Katakanlah: "Aku berlindung kepada Tuhannya manusia. Raja manusia. Sembahan manusia. Dari kejahatan (bisikan) syaitan yang biasa bersembunyi, Yang membisikkan (kejahatan) ke dalam dada manusia, Dari (golongan) jin dan manusia. (QS. Al-Nas [114]: 1-6)
Dalam tafsir Fi Zilal al-Qur’an, surah ini merupakan permohonan perlindungan kepada Tuhan yang memelihara dan menguasai manusia, Raja manusia, dan Sesembahan manusia. Sedangkan yang dimohonkan perlindungan adalah dari kejahatan yang muncul dari bisikan setan yang diberikan kepada manusia untuk melakukan kejahatan ke dalam dada manusia baik dari golongan jin dan manusia.

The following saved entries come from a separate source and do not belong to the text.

-- pv_equiv track=rewrite | github.com/MacKenzieOBrian/NLtoSQL | nl2sql/agent/constraint_hints.py | _find_phrase_hits
-- ===== SOURCE A (Python) =====
-- def _unique(values: list[str]) -> list[str]:
--     """Keep first-seen order while removing duplicates."""
--     out: list[str] = []
--     for v in values:
--         if v and v not in out:
--             out.append(v)
--     return out
--
-- def _find_phrase_hits(nlq: str, mapping: dict[str, str]) -> list[str]:
--     """Return mapped columns in the same order they appear in the NLQ."""
--     nl = (nlq or "").lower()
--     hits: list[tuple[int, str]] = []
--     for phrase, col in mapping.items():
--         idx = nl.find(phrase)
--         if idx != -1:
--             hits.append((idx, col))
--     hits.sort(key=lambda x: x[0])
--     return _unique([col for _, col in hits])
-- ===== SOURCE B (Python) =====
-- def _find_phrase_hits(nlq: str, mapping: dict[str, str]) -> list[str]:
--     """Position-major scan: walk the query left to right and emit each phrase's
--     column the first time its phrase starts at the current position, deduping
--     with a set; no index list, no sort, no quadratic membership scan; phrases
--     that never occur are dropped up front, and the scan stops as soon as every
--     occurring phrase has been located."""
--     nl = (nlq or "").lower()
--     pending = [(p, c) for p, c in mapping.items() if p in nl]
--     out: list[str] = []
--     seen: set[str] = set()
--     for i in range(len(nl) + 1):
--         if not pending:
--             break
--         remaining = []
--         for phrase, col in pending:
--             if nl.startswith(phrase, i):
--                 if col and col not in seen:
--                     seen.add(col)
--                     out.append(col)
--             else:
--                 remaining.append((phrase, col))
--         pending = remaining
--     return out
-- ===== Notes on version B (the rewrite author's own statement) =====
-- stated objective: alternative
-- what changed: A runs str.find per phrase, collects (index, column) pairs, sorts them and dedups with a quadratic list scan; B never computes indices or sorts: it drops phrases that do not occur, then walks the query positions left to right once, emitting each still-pending phrase's column the first time the phrase starts at the current position (which reproduces the stable sort-by-first-index order), deduping with a set.
import Mathlib
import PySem

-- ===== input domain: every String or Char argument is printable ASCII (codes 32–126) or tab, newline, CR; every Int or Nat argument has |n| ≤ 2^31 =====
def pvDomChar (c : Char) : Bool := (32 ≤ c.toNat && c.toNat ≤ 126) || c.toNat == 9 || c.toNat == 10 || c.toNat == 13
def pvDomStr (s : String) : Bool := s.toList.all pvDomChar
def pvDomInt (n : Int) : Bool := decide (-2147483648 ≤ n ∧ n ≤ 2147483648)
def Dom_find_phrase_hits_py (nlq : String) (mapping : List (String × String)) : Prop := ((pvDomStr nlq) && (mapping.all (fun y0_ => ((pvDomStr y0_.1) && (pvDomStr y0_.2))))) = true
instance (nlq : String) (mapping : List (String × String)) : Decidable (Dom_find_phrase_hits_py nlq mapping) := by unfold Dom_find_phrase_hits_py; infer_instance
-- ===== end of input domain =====

-- B replaces A's per-phrase find + sort + quadratic dedup by a single left-to-right
-- position scan that emits each column the first time its phrase matches (set dedup);
-- same return value, no sorting pass (objective: alternative, not measured faster).

-- ===== PORT A =====
-- helper _unique: keep first-seen order, drop empty strings and duplicates
def unique_py (values : List String) : List String :=
  values.foldl (fun out v => if v ≠ "" ∧ v ∉ out then out ++ [v] else out) []

def find_phrase_hits_py (nlq : String) (mapping : List (String × String)) : List String :=
  let nl : List Char := PySem.Chars.lower nlq.toList      -- (nlq or "").lower(): "" is falsy so this is nlq.lower()
  let hits : List (Int × String) :=
    (PySem.Dict.ofList mapping).items.foldl               -- for phrase, col in mapping.items()
      (fun hits pc =>
        let idx := PySem.Chars.find nl pc.1.toList        -- idx = nl.find(phrase)
        if idx ≠ -1 then hits ++ [(idx, pc.2)] else hits) []
  unique_py ((PySem.List.sorted hits (fun x => x.1) false).map (fun x => x.2))
-- pv_equiv track=rewrite | github.com/carlosdanielpohlod/TCC-ML-in-ecommerce-and-node-ecommerce-system | recomender/utils.py | getRatingsUsuarioComumComVizinhos
-- ===== SOURCE A (Python) =====
-- def getRatingsUsuarioComumComVizinhos(ratings_user, rating_vizinhos):
--
--   qtd_vizinhos = len(rating_vizinhos)
--   ratings_comum_usuario_e_vizinhos = []
--   qtd_produtos = len(ratings_user)
--
--   for produto_index in range(qtd_produtos):
--     todos_os_vizinhos_tambem_avaliaram = True
--
--     if(ratings_user[produto_index] != 0 ):
--
--       for vizinho_index in range(qtd_vizinhos):
--         if(rating_vizinhos[vizinho_index][produto_index] == 0 ):
--           todos_os_vizinhos_tambem_avaliaram = False
--
--       if(todos_os_vizinhos_tambem_avaliaram):
--         ratings_comum_usuario_e_vizinhos.append(ratings_user[produto_index])
--
--   return ratings_comum_usuario_e_vizinhos
-- ===== SOURCE B (Python) =====
-- def getRatingsUsuarioComumComVizinhos(ratings_user, rating_vizinhos):
--     # shrinking index set: start from the user's rated indices, intersect per neighbor
--     idxs = [i for i in range(len(ratings_user)) if ratings_user[i] != 0]
--     for vizinho in rating_vizinhos:
--         idxs = [i for i in idxs if vizinho[i] != 0]
--     return [ratings_user[i] for i in idxs]
-- ===== Notes on version B (the rewrite author's own statement) =====
-- stated objective: simpler
-- what changed: Replaces the per-product boolean flag with nested index loops by a shrinking set of rated indices that each neighbor row filters once, followed by a final map back to ratings.
import Mathlib
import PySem

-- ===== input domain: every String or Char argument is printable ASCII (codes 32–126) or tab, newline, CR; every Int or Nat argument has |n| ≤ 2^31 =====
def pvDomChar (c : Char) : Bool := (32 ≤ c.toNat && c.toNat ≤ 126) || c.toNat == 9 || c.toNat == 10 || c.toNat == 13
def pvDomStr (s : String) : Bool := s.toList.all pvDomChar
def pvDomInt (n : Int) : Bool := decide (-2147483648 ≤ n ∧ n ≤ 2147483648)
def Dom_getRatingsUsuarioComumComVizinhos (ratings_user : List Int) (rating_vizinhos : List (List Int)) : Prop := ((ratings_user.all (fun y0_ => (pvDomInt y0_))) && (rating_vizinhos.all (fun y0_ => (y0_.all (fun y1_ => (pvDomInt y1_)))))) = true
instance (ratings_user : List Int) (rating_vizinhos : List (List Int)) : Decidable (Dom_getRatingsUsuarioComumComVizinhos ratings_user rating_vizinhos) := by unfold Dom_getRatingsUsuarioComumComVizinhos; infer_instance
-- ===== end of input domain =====

-- B replaces A's per-product boolean flag (with its inner neighbor-index loop) by a shrinking
-- list of rated indices that each neighbor row filters once; objective: simpler.

-- ===== PORT A =====
-- literal transliteration: outer loop over product indices, inner flag loop over neighbor indices
def getRatingsUsuarioComumComVizinhos (ratings_user : List Int) (rating_vizinhos : List (List Int)) : List Int :=
  let qtd_vizinhos := rating_vizinhos.length
  let qtd_produtos := ratings_user.length
  (List.range qtd_produtos).foldl (fun acc produto_index =>
    if ratings_user.getD produto_index 0 ≠ 0 then
      let todos_os_vizinhos_tambem_avaliaram :=
        (List.range qtd_vizinhos).foldl (fun b vizinho_index =>
          if (rating_vizinhos.getD vizinho_index []).getD produto_index 0 = 0 then false else b) true
      if todos_os_vizinhos_tambem_avaliaram then acc ++ [ratings_user.getD produto_index 0] else acc
    else acc) []

-- ===== PORT B =====
def getRatingsUsuarioComumComVizinhos_alt (ratings_user : List Int) (rating_vizinhos : List (List Int)) : List Int :=
  let idxs := (List.range ratings_user.length).filter (fun i => ratings_user.getD i 0 ≠ 0)
  let surv := rating_vizinhos.foldl (fun idxs vizinho => idxs.filter (fun i => vizinho.getD i 0 ≠ 0)) idxs
  surv.map (fun i => ratings_user.getD i 0)

-- ===== PRECONDITION & SPEC =====
-- Pre_ excludes exactly the ragged inputs where the Python A raises IndexError: some neighbor
-- row is shorter than a product index the user actually rated.
def Pre_getRatingsUsuarioComumComVizinhos (ratings_user : List Int) (rating_vizinhos : List (List Int)) : Prop :=
  ∀ i ∈ List.range ratings_user.length, ratings_user.getD i 0 ≠ 0 →
    ∀ row ∈ rating_vizinhos, i < row.length
instance (ratings_user : List Int) (rating_vizinhos : List (List Int)) : Decidable (Pre_getRatingsUsuarioComumComVizinhos ratings_user rating_vizinhos) := by unfold Pre_getRatingsUsuarioComumComVizinhos; infer_instance

def pvWitness_getRatingsUsuarioComumComVizinhos : List Int × List (List Int) := ([2, 0, 3], [[1, 0, 4], [5, 6, 7]])

def Spec_getRatingsUsuarioComumComVizinhos (ratings_user : List Int) (rating_vizinhos : List (List Int)) (out : List Int) : Prop := out = getRatingsUsuarioComumComVizinhos_alt ratings_user rating_vizinhos
instance (ratings_user : List Int) (rating_vizinhos : List (List Int)) (out : List Int) : Decidable (Spec_getRatingsUsuarioComumComVizinhos ratings_user rating_vizinhos out) := by unfold Spec_getRatingsUsuarioComumComVizinhos; infer_instance

-- ===== CLAIM (what is proved, stated in full; the proofs are below) =====
def Claim_equal_getRatingsUsuarioComumComVizinhos : Prop := ∀ (ratings_user : List Int) (rating_vizinhos : List (List Int)), Dom_getRatingsUsuarioComumComVizinhos ratings_user rating_vizinhos → Pre_getRatingsUsuarioComumComVizinhos ratings_user rating_vizinhos → Spec_getRatingsUsuarioComumComVizinhos ratings_user rating_vizinhos (getRatingsUsuarioComumComVizinhos ratings_user rating_vizinhos)

-- ===== LEMMAS AND PROOFS =====

-- A's inner flag loop over neighbor indices computes "every row is nonzero at i".
lemma inner_flag (rv : List (List Int)) (i : Nat) (b : Bool) :
    (List.range rv.length).foldl (fun b v => if (rv.getD v []).getD i 0 = 0 then false else b) b
      = (b && rv.all (fun row => decide (row.getD i 0 ≠ 0))) := by
  induction rv generalizing b with
  | nil => simp
  | cons r rs ih =>
      rw [List.length_cons, List.range_succ_eq_map]
      simp only [List.foldl_cons, List.foldl_map, List.getD_cons_succ, List.getD_cons_zero]
      rw [ih]
      cases b <;> simp

-- B's neighbor fold filters by "every row is nonzero at i" in one pass.
lemma fold_filter (rv : List (List Int)) (idxs : List Nat) :
    rv.foldl (fun idxs row => idxs.filter (fun i => row.getD i 0 ≠ 0)) idxs
      = idxs.filter (fun i => rv.all (fun row => decide (row.getD i 0 ≠ 0))) := by
  induction rv generalizing idxs with
  | nil => simp
  | cons r rs ih =>
      rw [List.foldl_cons, ih, List.filter_filter]
      refine List.filter_congr fun a _ => ?_
      simp [Bool.and_comm]

-- ===== VERDICT (by name: the statement is the Claim_ definition above) =====
theorem getRatingsUsuarioComumComVizinhos_spec : Claim_equal_getRatingsUsuarioComumComVizinhos := by
  intro ru rv _ _
  unfold Spec_getRatingsUsuarioComumComVizinhos
  unfold getRatingsUsuarioComumComVizinhos getRatingsUsuarioComumComVizinhos_alt
  simp only []
  rw [fold_filter, List.filter_filter]
  have hstep : ∀ (acc : List Int) (i : Nat),
      (if ru.getD i 0 ≠ 0 then
        if (List.range rv.length).foldl (fun b v => if (rv.getD v []).getD i 0 = 0 then false else b) true
        then acc ++ [ru.getD i 0] else acc
      else acc)
      = (if ((rv.all fun row => decide (row.getD i 0 ≠ 0)) && decide (ru.getD i 0 ≠ 0)) = true
         then acc ++ [ru.getD i 0] else acc) := by
    intro acc i
    rw [inner_flag, Bool.true_and]
    cases hx : (rv.all fun row => decide (row.getD i 0 ≠ 0)) <;>
      cases hy : decide (ru.getD i 0 ≠ 0) <;> simp_all
  calc (List.range ru.length).foldl (fun acc i =>
        if ru.getD i 0 ≠ 0 then
          if (List.range rv.length).foldl (fun b v => if (rv.getD v []).getD i 0 = 0 then false else b) true
          then acc ++ [ru.getD i 0] else acc
        else acc) []
      = (List.range ru.length).foldl (fun acc i =>
          if ((rv.all fun row => decide (row.getD i 0 ≠ 0)) && decide (ru.getD i 0 ≠ 0)) = true
          then acc ++ [ru.getD i 0] else acc) [] := by
        exact PySem.List.foldl_congr_mem _ _ _ _ (fun acc i _ => hstep acc i)
    _ = ((List.range ru.length).filter (fun i => (rv.all fun row => decide (row.getD i 0 ≠ 0)) && decide (ru.getD i 0 ≠ 0))).map (fun i => ru.getD i 0) := by
        simpa using PySem.List.foldl_append_if
          (fun i => (rv.all fun row => decide (row.getD i 0 ≠ 0)) && decide (ru.getD i 0 ≠ 0))
          (fun i => ru.getD i 0) (List.range ru.length) []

Dalam permohonan ini, menghadirkan tiga sifat yang dimiliki Allah, yaitu Ar-Rabb yakni Tuhan yang memelihara, yang mengarahkan dan yang menjaga; Al-malik yakni Tuhan yang berkuasa, yang menentukan keputusan serta yang mengambil tindakan; dan Al-Ilah yakni Tuhan yang Maha Tinggi, yang mengungguli, yang mengurusi serta yang berkuasa.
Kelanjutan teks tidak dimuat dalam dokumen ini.